Une jolie femme séduit les esprits pour mieux les capturer. Un lycéen pense qu'une de ses camarades de classe est un zombie. Un homme-poisson tombe amoureux d'une baigneuse. Un jeune couple emménage dans un appartement ; alors qu'il entame un rapport sexuel, un fantôme apparait... L'ouvrage assemble les nouvelles du recueil Hebi-onna hajimemashita (Je suis devenue une femme-serpent) sorti en 2013, ainsi que onze histoires courtes qui furent publiées entre 2013 et 2018 dans le mensuel de prépublication Yû – Ghostly Magazine.

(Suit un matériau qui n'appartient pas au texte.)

-- A-side fuel stability: any two sufficient fuels give the same dfs result
lemma pv_dfsA_stab (adj : PySem.Dict (Int × Int) (List (Int × (Int × Int))))
    (pool : List (Int × Int))
    (Hcl : ∀ k p, p ∈ adj.getD k [] → p.2 ∈ pool) :
    ∀ (f g : Nat) (n : Int × Int) (s : PySem.Set (Int × Int) × List (Int × Int)),
      n ∈ pool → n ∉ s.1 → pvCnt pool s.1 ≤ f → pvCnt pool s.1 ≤ g →
      pvDfsA adj f n s = pvDfsA adj g n s := by
  intro f
  induction f with
  | zero =>
    intro g n s hn hns hf _
    have := pv_cnt_pos pool s.1 n hn hns
    omega
  | succ f ih =>
    intro g n s hn hns hf hg
    have hg1 : 1 ≤ g := le_trans (pv_cnt_pos pool s.1 n hn hns) hg
    obtain ⟨g', rfl⟩ : ∃ g', g = g' + 1 := ⟨g - 1, by omega⟩
    rw [pv_dfsA_succ, pv_dfsA_succ]
    have hcntadd : pvCnt pool (PySem.Set.add s.1 n) < pvCnt pool s.1 :=
      pv_cnt_add_lt pool s.1 n hn hns
    have hrun : ∀ (l : List (Int × Int)) (t : PySem.Set (Int × Int) × List (Int × Int)),
        (∀ x ∈ l, x ∈ pool) → pvCnt pool t.1 ≤ f → pvCnt pool t.1 ≤ g' →
        pvRun adj f l t = pvRun adj g' l t := by
      intro l
      induction l with
      | nil => intro t _ _ _; simp [pvRun]
      | cons m l ihl =>
        intro t hl htf htg
        show pvRun adj f l (if PySem.Set.contains t.1 m then t else pvDfsA adj f m t)
          = pvRun adj g' l (if PySem.Set.contains t.1 m then t else pvDfsA adj g' m t)
        by_cases hm : PySem.Set.contains t.1 m
        · simp only [hm, if_pos]
          exact ihl t (fun x hx => hl x (List.mem_cons_of_mem _ hx)) htf htg
        · have hmv : m ∉ t.1 := fun h => hm ((PySem.Set.contains_iff _ _).mpr h)
          have heq : pvDfsA adj f m t = pvDfsA adj g' m t :=
            ih g' m t (hl m (List.mem_cons_self ..)) hmv htf htg
          simp only [hm, if_neg, Bool.false_eq_true, not_false_iff, heq]
          refine ihl _ (fun x hx => hl x (List.mem_cons_of_mem _ hx)) ?_ ?_
          · exact le_trans (pv_cnt_mono pool t.1 _
              (fun a ha => pv_dfsA_mono adj g' m t a ha)) htf
          · exact le_trans (pv_cnt_mono pool t.1 _
              (fun a ha => pv_dfsA_mono adj g' m t a ha)) htg
    apply hrun
    · intro x hx
      obtain ⟨p, hp, rfl⟩ := List.mem_map.mp hx
      exact Hcl n p (pv_sortedNbrs_mem adj n p hp)
    · show pvCnt pool (PySem.Set.add s.1 n) ≤ f; omega
    · show pvCnt pool (PySem.Set.add s.1 n) ≤ g'; omega

lemma pv_run_stab (adj : PySem.Dict (Int × Int) (List (Int × (Int × Int))))
    (pool : List (Int × Int))
    (Hcl : ∀ k p, p ∈ adj.getD k [] → p.2 ∈ pool) :
    ∀ (ns : List (Int × Int)) (g g' : Nat) (s : PySem.Set (Int × Int) × List (Int × Int)),
      (∀ x ∈ ns, x ∈ pool) → pvCnt pool s.1 ≤ g → pvCnt pool s.1 ≤ g' →
      pvRun adj g ns s = pvRun adj g' ns s := by
  intro ns
  induction ns with
  | nil => intro g g' s _ _ _; simp [pvRun]
  | cons m ns ih =>
    intro g g' s hns hg hg'
    show pvRun adj g ns (if PySem.Set.contains s.1 m then s else pvDfsA adj g m s)
      = pvRun adj g' ns (if PySem.Set.contains s.1 m then s else pvDfsA adj g' m s)
    by_cases hm : PySem.Set.contains s.1 m
    · simp only [hm, if_pos]
      exact ih g g' s (fun x hx => hns x (List.mem_cons_of_mem _ hx)) hg hg'
    · have hmv : m ∉ s.1 := fun h => hm ((PySem.Set.contains_iff _ _).mpr h)
      have heq : pvDfsA adj g m s = pvDfsA adj g' m s :=
        pv_dfsA_stab adj pool Hcl g g' m s (hns m (List.mem_cons_self ..)) hmv hg hg'
      simp only [hm, if_neg, Bool.false_eq_true, not_false_iff, heq]
      refine ih g g' _ (fun x hx => hns x (List.mem_cons_of_mem _ hx)) ?_ ?_
      · exact le_trans (pv_cnt_mono pool s.1 _ (fun a ha => pv_dfsA_mono adj g' m s a ha)) hg
      · exact le_trans (pv_cnt_mono pool s.1 _ (fun a ha => pv_dfsA_mono adj g' m s a ha)) hg'

-- G-side fuel stability
lemma pv_loopG_stab (adj : PySem.Dict (Int × Int) (List (Int × (Int × Int))))
    (pool : List (Int × Int))
    (Hcl : ∀ k p, p ∈ adj.getD k [] → p.2 ∈ pool) :
    ∀ (f g : Nat) (st : List (Int × Int)) (s : PySem.Set (Int × Int) × List (Int × Int)),
      (∀ x ∈ st, x ∈ pool) →
      st.length + pvEng adj pool s.1 < f → st.length + pvEng adj pool s.1 < g →
      pvLoopG adj f st s = pvLoopG adj g st s := by
  intro f
  induction f with
  | zero => intro g st s _ hf _; omega
  | succ f ih =>
    intro g st s hst hf hg
    obtain ⟨g', rfl⟩ : ∃ g', g = g' + 1 := ⟨g - 1, by omega⟩
    cases st with
    | nil => rw [pv_loopG_nil, pv_loopG_nil]
    | cons n st =>
      show (if PySem.Set.contains s.1 n then pvLoopG adj f st s else _)
        = (if PySem.Set.contains s.1 n then pvLoopG adj g' st s else _)
      by_cases hn : PySem.Set.contains s.1 n
      · simp only [hn, if_pos]
        refine ih g' st s (fun x hx => hst x (List.mem_cons_of_mem _ hx)) ?_ ?_ <;>
          (simp only [List.length_cons] at hf hg; omega)
      · have hnv : n ∉ s.1 := fun h => hn ((PySem.Set.contains_iff _ _).mpr h)
        have hnp : n ∈ pool := hst n (List.mem_cons_self ..)
        simp only [hn, if_neg, Bool.false_eq_true, not_false_iff, pv_push]
        have hlen : ((pvSortedNbrs adj n).map (·.2)).length = (adj.getD n []).length := by
          rw [List.length_map, pv_sortedNbrs_len]
        have hengadd := pv_eng_add_le adj pool s.1 n hnp hnv
        refine ih g' _ _ ?_ ?_ ?_
        · intro x hx
          rcases List.mem_append.mp hx with h | h
          · obtain ⟨p, hp, rfl⟩ := List.mem_map.mp h
            exact Hcl n p (pv_sortedNbrs_mem adj n p hp)
          · exact hst x (List.mem_cons_of_mem _ h)
        · show (((pvSortedNbrs adj n).map (·.2)) ++ st).length
            + pvEng adj pool (PySem.Set.add s.1 n) < f
          simp only [List.length_append, hlen]
          simp only [List.length_cons] at hf
          omega
        · show (((pvSortedNbrs adj n).map (·.2)) ++ st).length
            + pvEng adj pool (PySem.Set.add s.1 n) < g'
          simp only [List.length_append, hlen]
          simp only [List.length_cons] at hg
          omega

C'est donc avec trente histoires, dont celle qui fournit le titre à cette compilation, la collectionneuse, que le lectorat francophone découvre et savoure l'univers particulier de Yôsuke Takahashi. Car, bien qu'ayant commencé sa carrière en 1977, il demeure inconnu du grand public étranger.

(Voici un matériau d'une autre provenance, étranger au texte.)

-- the `while bars_left > 0` loop; fuel = (k-1).toNat: bars_left decreases by 1 per
-- iteration.  When the inner loop finds no break the Python loops forever — we stop
-- there (unreachable inside Pre_, which is exactly where A terminates).
def ithA_loop : Nat → Int → Int → Int → List Int → List Int × Int
  | 0, _, s, _, res => (res, s)
  | fuel+1, i, s, b, res =>
      if 0 < b then
        match ithA_scan i s b (s + 1).toNat 0 0 with
        | some (x, count) => ithA_loop fuel (i - count) (s - x) (b - 1) (res ++ [x])
        | none => (res, s)
      else (res, s)

def ith_solution (i : Int) (k : Int) (d : Int) : List Int :=
  let p := ithA_loop (k - 1).toNat i d (k - 1) []
  (p.1 ++ [p.2]).reverse   -- result.append(stars_left); result[::-1]

-- ===== PORT B =====
-- inner `while c > r` descent: c = c*(t-b)//t keeps c = C(t,b) while t decreases;
-- fuel = (t+1).toNat bounds the descent (it stops by t = b-1 whenever 0 ≤ r,
-- i.e. everywhere inside Pre_; for r < 0 the Python diverges/raises — outside Pre_)
def ithB_desc (r b : Int) : Nat → Int → Int → Int × Int
  | 0, t, c => (t, c)
  | fuel+1, t, c =>
      if r < c then ithB_desc r b fuel (t - 1) (PySem.Int.floordiv (c * (t - b)) t)
      else (t, c)

-- the `while b > 0` loop collecting the colex digits after the sentinel
def ithB_loop : Nat → Int → Int → Int → List Int → List Int
  | 0, _, _, _, ts => ts
  | fuel+1, r, t, b, ts =>
      if 0 < b then
        let tc := ithB_desc r b (t + 1).toNat t (pyComb t b)
        ithB_loop fuel (r - tc.2) (tc.1 - 1) (b - 1) (ts ++ [tc.1])
      else ts

-- `rts = ts[::-1]; [rts[0]] + [u - v - 1 for u, v in zip(rts[1:], rts)]`
-- (rts[0] on the empty list would raise in Python; ts always starts with the
-- sentinel, so the getD default is unreachable)
def ithB_out (ts : List Int) : List Int :=
  ((PySem.List.pyGet? ts.reverse 0).getD 0)
    :: List.zipWith (fun u v => u - v - 1) (ts.reverse.drop 1) ts.reverse

def ith_solution_alt (i : Int) (k : Int) (d : Int) : List Int :=
  let n := d + k - 1
  let b := k - 1
  if b ≤ 0 then [d]
  else
    let r := pyComb n b - 1 - i
    ithB_out (ithB_loop b.toNat r (n - 1) b [n])

-- ===== PRECONDITION & SPEC =====
-- capped binomial: multiplicative product C(m+j, j), stopping once it reaches cap;
-- min (chooseCapped n r cap) cap = min (C(n,r)) cap (lemma chooseCapped_spec), so a
-- comparison of C(n,r) against a small bound is decidable without computing a huge C(n,r).
-- It exists only to make the Decidable instance for Pre_ evaluate fast.
def chooseLoop (m cap : Nat) : Nat → Nat → Nat → Nat
  | 0, _, acc => acc
  | fuel+1, j, acc =>
      if cap ≤ acc then acc
      else chooseLoop m cap fuel (j + 1) (acc * (m + j) / j)

def chooseCapped (n r cap : Nat) : Nat :=
  if r ≤ n then chooseLoop (n - min r (n - r)) cap (min r (n - r)) 1 1 else 0

theorem choose_le_add (m a : Nat) : ∀ t, (m + a).choose a ≤ (m + a + t).choose (a + t) := by
  intro t
  induction t with
  | zero => exact le_refl _
  | succ t ih =>
      refine le_trans ih ?_
      have e1 : m + a + (t + 1) = (m + a + t) + 1 := by omega
      have e2 : a + (t + 1) = (a + t) + 1 := by omega
      rw [e1, e2, Nat.choose_succ_succ]
      exact Nat.le_add_right _ _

L'auteur maîtrise les codes des kaidan, ces contes d'horreur prisés au Japon, que la pop-culture a commencé à populariser de l'autre côté du Pacifique dans le cinéma, l'animation ou la bande dessinée. Par exemple, les critiques et les bédéphiles connaissent déjà l'importance du travail mémoriel et de vulgarisation de Shigeru Mizuki autour des Yokai. Takahashi reprend quantité de récits populaires et joue subtilement à les transposer dans la société contemporaine. C'est ainsi que le consumérisme ou le nihilisme deviennent les toiles de fond de plusieurs scénarios, ajoutant du glauque ou de la tension dans plusieurs situations. Le scénariste associe subtilement les sentiments humains les plus sombres aux histoires de fantômes, laissant les lecteurs pantois ou surpris de constater que le protagoniste est bien plus horrible que les créatures fantastiques. Ce procédé captive dès le premier chapitre court et trouve son climax dans Les papillons rouges, qui est l'une des plus belles histoires du recueil. D'ailleurs, cette intrigue met également en avant un autre point important du travail de l'auteur : la place des femmes. Ces dernières sont parfois des victimes d'hommes manipulateurs, possessifs ou violents, pour qui le fantastique peut être une planche de salut (ou pas). Elles peuvent aussi être fortes ou de redoutables séductrices. Takahashi s'éloigne des clichés du genre, fortement présents dans la production mainstream, pour construire des personnages crédibles en reprenant les codes du genre horrifique nippon. Enfin, il convient d'ajouter que l'artiste a su fusionner trois registres en un seul. Ainsi, horreur, aventure et humour noir se mêlent en une catégorie unique, ce qui déstabilise, surprend et plait.
En plus de ses qualités de conteur, le mangaka possède aussi un style graphique particulier fruit de l'évolution de sa carrière. Comme beaucoup de sa génération, il a commencé le dessin en utilisant le pinceau et la plume et il continue. Cela donne un effet visuel où la courbe est reine, avec un jeu de déliés et de pleins créant un style particulier. Ceci ajoute une forme de sensualité à un grand nombre de personnages, comme dans la Femme-serpent.
La collectionneuse est un recueil passionnant, dont l'ambiance mystérieuse unique résulte de l'union du savoir-faire scénaristique de l'auteur et de son style bien spécifique. Les amateurs de récits sur les fantômes et les esprits apprécieront. Attention à ne pas le mettre dans les mains de jeunes lecteurs.